Both groups made equal progress in reducing blood pressure. Systolic blood pressure – the top number in a reading – dropped about 14 points on average, and diastolic – the bottom number – dropped about 6 points. But the group working with care managers reported greater satisfaction with the care they received.

"We found that when patients had a care manager alone or with a community health worker, they felt that the care they got was more responsive to their needs," said Cooper, who also is a professor of medicine at Johns Hopkins University. "So, in terms of patient experience, the collaborative care program was a little better. But in terms of blood pressure control, both groups did very well."

That wasn't what Cooper expected to find.

"I expected to see a more dramatic effect by the collaborative care program," she said.

"In this country, we know that people with low income and, as a group, Black, Hispanic and people in rural areas, have less access and poorer quality of care for hypertension and associated conditions like diabetes and high cholesterol and depression," Cooper said. "We also know they have exposure to more negative social determinants of health, things that make it harder for people to engage in healthy behaviors."

Because of a historical lack of investment, they may live in a neighborhood without safe walking paths or access to healthy foods. "They are more likely to be exposed to stress from higher levels of poverty and discrimination," said Cooper, who had hoped that providing a care manager and community health worker to help people overcome those barriers would lead to more dramatic improvements in blood pressure than simply following standard care.

But care managers and community health workers did appear to provide an advantage for participants living in rural areas and those with pre-existing heart disease. Compared to people receiving enhanced standard of care, people in these two groups made greater progress in lowering blood pressure.

People in rural areas may have seen more dramatic improvement in blood pressure control than their urban peers because their access to care was lower to begin with, said Dr.
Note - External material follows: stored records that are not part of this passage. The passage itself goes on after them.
lemma pltsRsplit_last (tp : List Char) (h : tp.getLast? = some '\n') :
    pltsRsplitJoin tp = tp.dropLast := by
  have hr : tp.reverse.head? = some '\n' := by
    rw [List.head?_reverse]; exact h
  obtain ⟨t, ht⟩ : ∃ t, tp.reverse = '\n' :: t := by
    cases hrev : tp.reverse with
    | nil => rw [hrev] at hr; simp at hr
    | cons a t => rw [hrev] at hr; simp at hr; exact ⟨t, by rw [hr]⟩
  have htp : tp = t.reverse ++ ['\n'] := by
    have := congrArg List.reverse ht
    simpa using this
  rw [pltsRsplitJoin, ht]
  simp [List.dropWhile, List.takeWhile, htp]

lemma pltsNLcat_ne (ls : List (List Char)) (h : ls ≠ []) :
    pltsNLcat ls = List.intercalate ['\n'] ls ++ ['\n'] := by
  induction ls with
  | nil => exact absurd rfl h
  | cons l rest ih =>
    cases rest with
    | nil => simp [pltsNLcat, List.intercalate]
    | cons m rs =>
      have := ih (by simp)
      simp only [pltsNLcat, List.map_cons, List.flatten_cons] at this ⊢
      rw [this]
      simp [List.intercalate]

lemma pltsRsplit_nlcat (ls : List (List Char)) :
    pltsRsplitJoin (pltsNLcat ls) = List.intercalate ['\n'] ls := by
  cases hls : ls with
  | nil => simp [pltsNLcat, pltsRsplitJoin, List.intercalate]
  | cons l rest =>
    have hne : ls ≠ [] := by rw [hls]; simp
    rw [← hls, pltsNLcat_ne ls hne]
    rw [pltsRsplit_last _ (by simp)]
    simp

-- accumulator lemma for pass 2
lemma pltsEvalB_acc (toks : List (Char × Option Char)) :
    ∀ stack lines, pltsEvalB toks stack lines = lines ++ pltsEvalB toks stack [] := by
  induction toks with
  | nil => intro stack lines; simp [pltsEvalB]
  | cons t rest ih =>
    intro stack lines
    obtain ⟨c, arg⟩ := t
    simp only [pltsEvalB]
    split_ifs <;>
      first
        | exact ih _ _
        | (rw [ih _ (lines ++ _)]; conv_rhs => rw [ih]
           simp)

-- the interleaved A loop equals parse-then-eval
lemma loopAB (cs : List Char) :
    ∀ fuel idx stack lines, cs.length - idx ≤ fuel →
    pltsLoopA cs (cs.drop idx) idx stack (pltsNLcat lines) false =
      (match pltsParseB cs idx with
       | .error e => String.ofList e
       | .ok toks =>
           String.ofList (List.intercalate ['\n'] (lines ++ pltsEvalB toks stack []))) := by
  intro fuel
  induction fuel with
  | zero =>
    intro idx stack lines hf
    have hlen : cs.length ≤ idx := by omega
    rw [List.drop_eq_nil_of_le hlen, pltsLoopA, pltsParseB]
    simp only [dif_neg (by omega : ¬ idx < cs.length)]
    rw [pltsRsplit_nlcat]
    simp [pltsEvalB]
  | succ m ih =>
    intro idx stack lines hf
    by_cases hlt : idx < cs.length
    · rw [List.drop_eq_getElem_cons hlt, pltsLoopA, pltsParseB]
      simp only [dif_pos hlt]
      by_cases h1 : cs[idx] = '?'
      · simp only [if_pos h1, if_pos (Or.inl h1)]
        by_cases h2 : idx + 1 < cs.length
        · rw [List.drop_eq_getElem_cons h2, pltsLoopA]
          rw [ih (idx + 2) _ lines (by omega)]
          cases hp : pltsParseB cs (idx + 2) with
          | error e => simp
          | ok ts => simp [pltsEvalB, h1]
        · rw [List.drop_eq_nil_of_le (by omega), pltsLoopA]
          have hp : pltsParseB cs (idx + 2) = .ok [] := by
            rw [pltsParseB]; simp only [dif_neg (by omega : ¬ idx + 2 < cs.length)]
          rw [hp, pltsRsplit_nlcat]
          simp [pltsEvalB, h1]
      · simp only [if_neg h1]
        by_cases h2 : cs[idx] = '%'
        · simp only [if_pos h2, if_pos (Or.inr h2)]
          by_cases h3 : idx + 1 < cs.length
          · rw [List.drop_eq_getElem_cons h3, pltsLoopA]
            rw [ih (idx + 2) _ lines (by omega)]
            cases hp : pltsParseB cs (idx + 2) with
            | error e => simp
            | ok ts => simp [pltsEvalB, h2]
          · rw [List.drop_eq_nil_of_le (by omega), pltsLoopA]
            have hp : pltsParseB cs (idx + 2) = .ok [] := by
              rw [pltsParseB]; simp only [dif_neg (by omega : ¬ idx + 2 < cs.length)]
            rw [hp, pltsRsplit_nlcat]
            simp [pltsEvalB, h2]
        · simp only [if_neg h2]
          have hq : ¬ (cs[idx] = '?' ∨ cs[idx] = '%') := by tauto
          simp only [if_neg hq]
          by_cases h3 : cs[idx] = '&'
          · simp only [if_pos h3, if_pos (Or.inl h3)]
            have he : pltsNLcat lines ++ [PySem.List.pyGetD stack (-1) ' ', '\n'] =
                pltsNLcat (lines ++ [[PySem.List.pyGetD stack (-1) ' ']]) := by
              simp [pltsNLcat]
            rw [he, ih (idx + 1) _ _ (by omega)]
            cases hp : pltsParseB cs (idx + 1) with
            | error e => simp
            | ok ts =>
              have ha := pltsEvalB_acc ts stack [[PySem.List.pyGetD stack (-1) ' ']]
              simp [pltsEvalB, ha, h3]
          · simp only [if_neg h3]
            by_cases h4 : cs[idx] = '$'
            · simp only [if_pos h4, if_pos (Or.inr (Or.inl h4))]
              have he : pltsNLcat lines ++ [PySem.List.pyGetD stack 0 ' ', '\n'] =
                  pltsNLcat (lines ++ [[PySem.List.pyGetD stack 0 ' ']]) := by
                simp [pltsNLcat]
              rw [he, ih (idx + 1) _ _ (by omega)]
              cases hp : pltsParseB cs (idx + 1) with
              | error e => simp
              | ok ts =>
                have ha := pltsEvalB_acc ts stack [[PySem.List.pyGetD stack 0 ' ']]
                simp [pltsEvalB, ha, h4]
            · simp only [if_neg h4]
              by_cases h5 : cs[idx] = '#'
              · simp only [if_pos h5, if_pos (Or.inr (Or.inr (Or.inl h5)))]
                have he : pltsNLcat lines ++ stack ++ ['\n'] =
                    pltsNLcat (lines ++ [stack]) := by simp [pltsNLcat]
                rw [he, ih (idx + 1) _ _ (by omega)]
                cases hp : pltsParseB cs (idx + 1) with
                | error e => simp
                | ok ts =>
                  have ha := pltsEvalB_acc ts stack [stack]
                  simp [pltsEvalB, ha, h5]
              · simp only [if_neg h5]
                by_cases h6 : cs[idx] = '@'
                · simp only [if_pos h6, if_pos (Or.inr (Or.inr (Or.inr (Or.inl h6))))]
                  have he : pltsNLcat lines ++ stack.reverse ++ ['\n'] =
                      pltsNLcat (lines ++ [stack.reverse]) := by simp [pltsNLcat]
                  rw [he, ih (idx + 1) _ _ (by omega)]
                  cases hp : pltsParseB cs (idx + 1) with
                  | error e => simp
                  | ok ts =>
                    have ha := pltsEvalB_acc ts stack [stack.reverse]
                    simp [pltsEvalB, ha, h6]
                · simp only [if_neg h6]
                  by_cases h7 : cs[idx] = '<'
                  · simp only [if_pos h7,
                      if_pos (Or.inr (Or.inr (Or.inr (Or.inr (Or.inl h7)))))]
                    rw [ih (idx + 1) _ lines (by omega)]
                    cases hp : pltsParseB cs (idx + 1) with
                    | error e => simp
                    | ok ts => simp [pltsEvalB, h7]
                  · simp only [if_neg h7]
                    by_cases h8 : cs[idx] = '>'
                    · simp only [if_pos h8,
                        if_pos (Or.inr (Or.inr (Or.inr (Or.inr (Or.inr h8)))))]
                      rw [ih (idx + 1) _ lines (by omega)]
                      cases hp : pltsParseB cs (idx + 1) with
                      | error e => simp
                      | ok ts => simp [pltsEvalB, h8]
                    · have hr : ¬ (cs[idx] = '&' ∨ cs[idx] = '$' ∨ cs[idx] = '#' ∨
                          cs[idx] = '@' ∨ cs[idx] = '<' ∨ cs[idx] = '>') := by tauto
                      simp only [if_neg h8, if_neg hr]
                      simp [pltsErrA, pltsErrB]
    · rw [List.drop_eq_nil_of_le (by omega), pltsLoopA, pltsParseB]
      simp only [dif_neg hlt]
      rw [pltsRsplit_nlcat]
      simp [pltsEvalB]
Jordana Cohen, an associate professor of medicine and epidemiology at the University of Pennsylvania's Perelman School of Medicine in Philadelphia. Cohen was not involved in the new study.

"Rural areas are low-hanging fruit," she said. "There are so few resources. As a group, people who live there are much more ripe for this type of intervention because they have the least access to health care professionals and specialists."

Cooper agreed. "Having a specific nurse and community health worker assigned to them is what made the difference."

Likewise, people with heart disease may have had more room for improvement because they "tend to be sicker," Cooper said. "They take more medications and have more doctor appointments."

It might be more challenging to make progress for some people, especially those with low incomes, Cohen said. "If someone is working two jobs and doesn't have time to travel to a health care appointment, that's not something you can overcome with a care manager."

But care managers and community health workers did play an important role in linking people to needed resources, Cooper said. And that's an important first step in looking for ways to improve care for people whose health suffers from a multitude of negative social determinants of health.

"It's really important to focus on these groups," she said. "If the broader issues are not addressed, then they won't be able to benefit from what we know works when it comes to lowering blood pressure."